# Work task
Count how many lines in the following data hold the word "collections". Your answer is the number and nothing else.

# Available data
⁂

-- pv_equiv track=rewrite | github.com/AndrewGuo1228/Portfolio-Optimization | regime/regime_calibration.py | _smooth_regime_labels_asymmetric
-- ===== SOURCE A (Python) =====
-- def _smooth_regime_labels_asymmetric(
--     labels: list,
--     window: int,
--     downtrend_window: int = 2,
-- ) -> list:
--     """Asymmetric backward-looking smoother.
--
--     DOWNTREND is treated with higher sensitivity: if any label in the short
--     ``downtrend_window`` lookback starts with "DOWNTREND", the output flips
--     immediately to that label.  All other regimes use the standard
--     ``window``-day rolling mode.
--     """
--     from collections import Counter
--     result: list = []
--     for i in range(len(labels)):
--         down_w = min(downtrend_window, i + 1)
--         recent_short = labels[max(0, i - down_w + 1): i + 1]
--         downtrend_labels = [l for l in recent_short if str(l).startswith("DOWNTREND")]
--         if downtrend_labels:
--             result.append(Counter(downtrend_labels).most_common(1)[0][0])
--         else:
--             normal_w = min(window, i + 1)
--             recent = labels[max(0, i - normal_w + 1): i + 1]
--             result.append(Counter(recent).most_common(1)[0][0])
--     return result
-- ===== SOURCE B (Python) =====
-- from collections import deque
--
--
-- def _smooth_regime_labels_asymmetric(
--     labels: list,
--     window: int,
--     downtrend_window: int = 2,
-- ) -> list:
--     """Single pass with sliding-window position tables.
--
--     ``pos`` maps each label to the deque of its indices inside the current
--     ``window``-day lookback; ``dpos`` does the same for DOWNTREND-prefixed
--     labels inside the short ``downtrend_window`` lookback.  Both are updated
--     incrementally (append the new index, evict the index that slides out), so
--     no window is ever re-sliced or re-counted.  The rolling mode with
--     Counter's tie-break (most frequent, earliest first occurrence wins) is
--     the table entry minimising (-count, first position in window).
--     """
--     pos = {}
--     dpos = {}
--     out = []
--     for i, lab in enumerate(labels):
--         # long window: admit i, evict i - window
--         pos.setdefault(lab, deque()).append(i)
--         if i >= window:
--             old = labels[i - window]
--             ps = pos[old]
--             ps.popleft()
--             if not ps:
--                 del pos[old]
--         # short window: only DOWNTREND-prefixed labels are tracked
--         if downtrend_window > 0:
--             if lab.startswith("DOWNTREND"):
--                 dpos.setdefault(lab, deque()).append(i)
--             if i >= downtrend_window:
--                 old = labels[i - downtrend_window]
--                 if old.startswith("DOWNTREND"):
--                     ds = dpos[old]
--                     ds.popleft()
--                     if not ds:
--                         del dpos[old]
--         table = dpos if dpos else pos
--         best = min(table.items(), key=lambda kv: (-len(kv[1]), kv[1][0]))
--         out.append(best[0])
--     return out
-- ===== Notes on version B (the rewrite author's own statement) =====
-- stated objective: alternative
-- what changed: B replaces A's per-index window re-slicing and Counter rebuild by one pass that maintains sliding-window position tables (label -> deque of indices) for both lookbacks with incremental append/evict updates, reading the rolling mode off the table as the entry minimising (-count, first position).
-- outside the precondition, e.g. on _smooth_regime_labels_asymmetric(['DOWNTREND'], -1, 1): A returns ['DOWNTREND'], B raises IndexError
import Mathlib
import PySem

⁂

# Solution
2